13013 instruct tlsLoadP(eRegP dst, eFlagsReg cr) %{
13014   match(Set dst (ThreadLocal));
13015   effect(DEF dst, KILL cr);
13016 
13017   format %{ "MOV    $dst, Thread::current()" %}
13018   ins_encode %{
13019     Register dstReg = as_Register($dst$$reg);
13020     __ get_thread(dstReg);
13021   %}
13022   ins_pipe( ialu_reg_fat );
13023 %}
13024 
13025 
13026 
13027 //----------PEEPHOLE RULES-----------------------------------------------------
13028 // These must follow all instruction definitions as they use the names
13029 // defined in the instructions definitions.
13030 //
13031 // peepmatch ( root_instr_name [preceding_instruction]* );
13032 //
13033 // peepconstraint %{
13034 // (instruction_number.operand_name relational_op instruction_number.operand_name
13035 //  [, ...] );
13036 // // instruction numbers are zero-based using left to right order in peepmatch
13037 //
13038 // peepreplace ( instr_name  ( [instruction_number.operand_name]* ) );
13039 // // provide an instruction_number.operand_name for each operand that appears
13040 // // in the replacement instruction's match rule
13041 //
13042 // ---------VM FLAGS---------------------------------------------------------
13043 //
13044 // All peephole optimizations can be turned off using -XX:-OptoPeephole
13045 //
13046 // Each peephole rule is given an identifying number starting with zero and
13047 // increasing by one in the order seen by the parser.  An individual peephole
13048 // can be enabled, and all others disabled, by using -XX:OptoPeepholeAt=#
13049 // on the command-line.
13050 //
13051 // ---------CURRENT LIMITATIONS----------------------------------------------
13052 //
13053 // Only match adjacent instructions in same basic block
13054 // Only equality constraints
13055 // Only constraints between operands, not (0.dest_reg == EAX_enc)

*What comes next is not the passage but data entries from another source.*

-- children of K[s] never sit at index ≤ s of the length-sorted list
theorem pvFilter_drop (K : List String)
    (hpw : K.Pairwise (fun a b => PySem.Str.len a ≤ PySem.Str.len b))
    (s : Nat) (p : String) (rest : List String) (hd : K.drop s = p :: rest) :
    (K.drop (s + 1)).filter (fun c => pvIsChild p c) =
      K.filter (fun c => pvIsChild p c) := by
  have hslt : s < K.length := by
    by_contra hcon
    simp [List.drop_eq_nil_of_le (le_of_not_gt hcon)] at hd
  have hs : K[s] = p := by
    have h0 : (K.drop s)[0]'(by simp [hd]) = p := by simp [hd]
    rwa [List.getElem_drop] at h0
  have hlen : ∀ c ∈ K.take (s + 1), PySem.Str.len c ≤ PySem.Str.len p := by
    intro c hc
    obtain ⟨j, hj, hcj⟩ := List.getElem_of_mem hc
    rw [List.length_take] at hj
    obtain ⟨hj1, hj2⟩ := Nat.lt_min.mp hj
    rw [List.getElem_take] at hcj
    rcases Nat.lt_succ_iff_lt_or_eq.mp hj1 with hlt | heq
    · have hle := List.pairwise_iff_getElem.mp hpw j s hj2 hslt hlt
      rw [hcj, hs] at hle
      exact hle
    · subst heq
      rw [hcj] at hs
      rw [hs]
  have hnil : (K.take (s + 1)).filter (fun c => pvIsChild p c) = [] := by
    rw [List.filter_eq_nil_iff]
    intro c hc hcontra
    simp only [pvIsChild, Bool.and_eq_true, decide_eq_true_eq] at hcontra
    exact absurd hcontra.1.1.1 (not_lt.mpr (hlen c hc))
  conv_rhs => rw [← List.take_append_drop (s + 1) K, List.filter_append, hnil,
    List.nil_append]

theorem pvOuter_go (K : List String)
    (hpw : K.Pairwise (fun a b => PySem.Str.len a ≤ PySem.Str.len b)) (hnd : K.Nodup) :
    ∀ (rest : List String) (s : Nat) (d : PySem.Dict String (List String)),
      K.drop s = rest → (∀ q ∈ rest, d.contains q = false) →
      ((PySem.List.enumerate rest (s : Int)).foldl (pvOuterA K) d).items =
        d.items ++ rest.filterMap (fun p =>
          if (K.filter (fun c => pvIsChild p c)).isEmpty then none
          else some (p, K.filter (fun c => pvIsChild p c))) := by
  intro rest
  induction rest with
  | nil => intro s d _ _; simp [PySem.List.enumerate]
  | cons p rest' ih =>
    intro s d hd hcont
    have hdrop1 : K.drop (s + 1) = rest' := by
      have := congrArg List.tail hd
      simpa using this
    have hcp : d.contains p = false := hcont p (by simp)
    have hcast : (s : Int) + 1 = ((s + 1 : Nat) : Int) := by push_cast; ring
    have hstep : pvOuterA K d ((s : Int), p) =
        (if (K.filter (fun c => pvIsChild p c)).isEmpty then d
         else d.insert p (K.filter (fun c => pvIsChild p c))) := by
      unfold pvOuterA
      rw [hcast, PySem.List.slice_from_natCast, hdrop1, pvInner_fold,
        show rest'.filter (fun c => pvIsChild p c) = K.filter (fun c => pvIsChild p c) from by
          rw [← hdrop1]; exact pvFilter_drop K hpw s p rest' hd,
        PySem.Dict.getD_of_not_contains d [] hcp]
      simp
    rw [PySem.List.enumerate_cons, List.foldl_cons, hstep]
    by_cases hE : (K.filter (fun c => pvIsChild p c)).isEmpty
    · rw [if_pos hE, hcast, ih (s + 1) d hdrop1
        (fun q hq => hcont q (List.mem_cons_of_mem _ hq))]
      rw [List.filterMap_cons, if_pos hE]
    · have hnds : (p :: rest').Nodup := by
        rw [← hd]; exact (List.drop_sublist s K).nodup hnd
      have hpnot : p ∉ rest' := (List.nodup_cons.mp hnds).1
      rw [if_neg hE, hcast, ih (s + 1) (d.insert p (K.filter (fun c => pvIsChild p c))) hdrop1
        (by
          intro q hq
          rw [PySem.Dict.contains_insert]
          have hqp : q ≠ p := fun h => hpnot (h ▸ hq)
          simp [hqp, hcont q (List.mem_cons_of_mem _ hq)]),
        PySem.Dict.items_insert_of_not_contains d _ hcp]
      rw [List.filterMap_cons, if_neg hE]
      simp [List.append_assoc]

theorem pvMapFilter (l : List String) (g : String → List String) :
    (l.map (fun p => (p, g p))).filter (fun pc => !pc.2.isEmpty) =
      l.filterMap (fun p => if (g p).isEmpty then none else some (p, g p)) := by
  induction l with
  | nil => simp
  | cons a t ih =>
    by_cases h : (g a).isEmpty = true
    · rw [List.map_cons, List.filter_cons_of_neg (by simp [h]), List.filterMap_cons, if_pos h, ih]
    · rw [List.map_cons, List.filter_cons_of_pos (by simp [h]), List.filterMap_cons, if_neg h, ih]

-- the whole of A on an arbitrary length-sorted, duplicate-free key list
theorem pvMain (K : List String)
    (hpw : K.Pairwise (fun a b => PySem.Str.len a ≤ PySem.Str.len b)) (hnd : K.Nodup) :
    ((PySem.List.enumerate K 0).foldl (pvOuterA K) PySem.Dict.empty).items =
      (K.map (fun p => (p, K.filter (fun c => pvIsChild p c)))).filter
        (fun pc => !pc.2.isEmpty) := by
  have h := pvOuter_go K hpw hnd K 0 PySem.Dict.empty (by simp)
    (fun q _ => PySem.Dict.contains_empty q)
  simp only [Nat.cast_zero] at h
  rw [h, pvMapFilter]
  simp [PySem.Dict.empty]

13056 // Only one replacement instruction
13057 //
13058 // ---------EXAMPLE----------------------------------------------------------
13059 //
13060 // // pertinent parts of existing instructions in architecture description
13061 // instruct movI(rRegI dst, rRegI src) %{
13062 //   match(Set dst (CopyI src));
13063 // %}
13064 //
13065 // instruct incI_eReg(rRegI dst, immI1 src, eFlagsReg cr) %{
13066 //   match(Set dst (AddI dst src));
13067 //   effect(KILL cr);
13068 // %}
13069 //
13070 // // Change (inc mov) to lea
13071 // peephole %{
13072 //   // increment preceeded by register-register move
13073 //   peepmatch ( incI_eReg movI );
13074 //   // require that the destination register of the increment
13075 //   // match the destination register of the move
13076 //   peepconstraint ( 0.dst == 1.dst );
13077 //   // construct a replacement instruction that sets
13078 //   // the destination to ( move's source register + one )
13079 //   peepreplace ( leaI_eReg_immI( 0.dst 1.src 0.src ) );
13080 // %}
13081 //
13082 // Implementation no longer uses movX instructions since
13083 // machine-independent system no longer uses CopyX nodes.
13084 //
13085 // peephole %{
13086 //   peepmatch ( incI_eReg movI );
13087 //   peepconstraint ( 0.dst == 1.dst );
13088 //   peepreplace ( leaI_eReg_immI( 0.dst 1.src 0.src ) );
13089 // %}
13090 //
13091 // peephole %{
13092 //   peepmatch ( decI_eReg movI );
13093 //   peepconstraint ( 0.dst == 1.dst );
13094 //   peepreplace ( leaI_eReg_immI( 0.dst 1.src 0.src ) );
13095 // %}
13096 //
13097 // peephole %{
13098 //   peepmatch ( addI_eReg_imm movI );
13099 //   peepconstraint ( 0.dst == 1.dst );
13100 //   peepreplace ( leaI_eReg_immI( 0.dst 1.src 0.src ) );
13101 // %}
13102 //
13103 // peephole %{
13104 //   peepmatch ( addP_eReg_imm movP );
13105 //   peepconstraint ( 0.dst == 1.dst );
13106 //   peepreplace ( leaP_eReg_immI( 0.dst 1.src 0.src ) );
13107 // %}
13108 
13109 // // Change load of spilled value to only a spill
13110 // instruct storeI(memory mem, rRegI src) %{
13111 //   match(Set mem (StoreI mem src));
13112 // %}
13113 //
13114 // instruct loadI(rRegI dst, memory mem) %{
13115 //   match(Set dst (LoadI mem));
13116 // %}
13117 //
13118 peephole %{
13119   peepmatch ( loadI storeI );
13120   peepconstraint ( 1.src == 0.dst, 1.mem == 0.mem );
13121   peepreplace ( storeI( 1.mem 1.mem 1.src ) );
13122 %}
13123 
13124 //----------SMARTSPILL RULES---------------------------------------------------
13125 // These must follow all instruction definitions as they use the names
13126 // defined in the instructions definitions.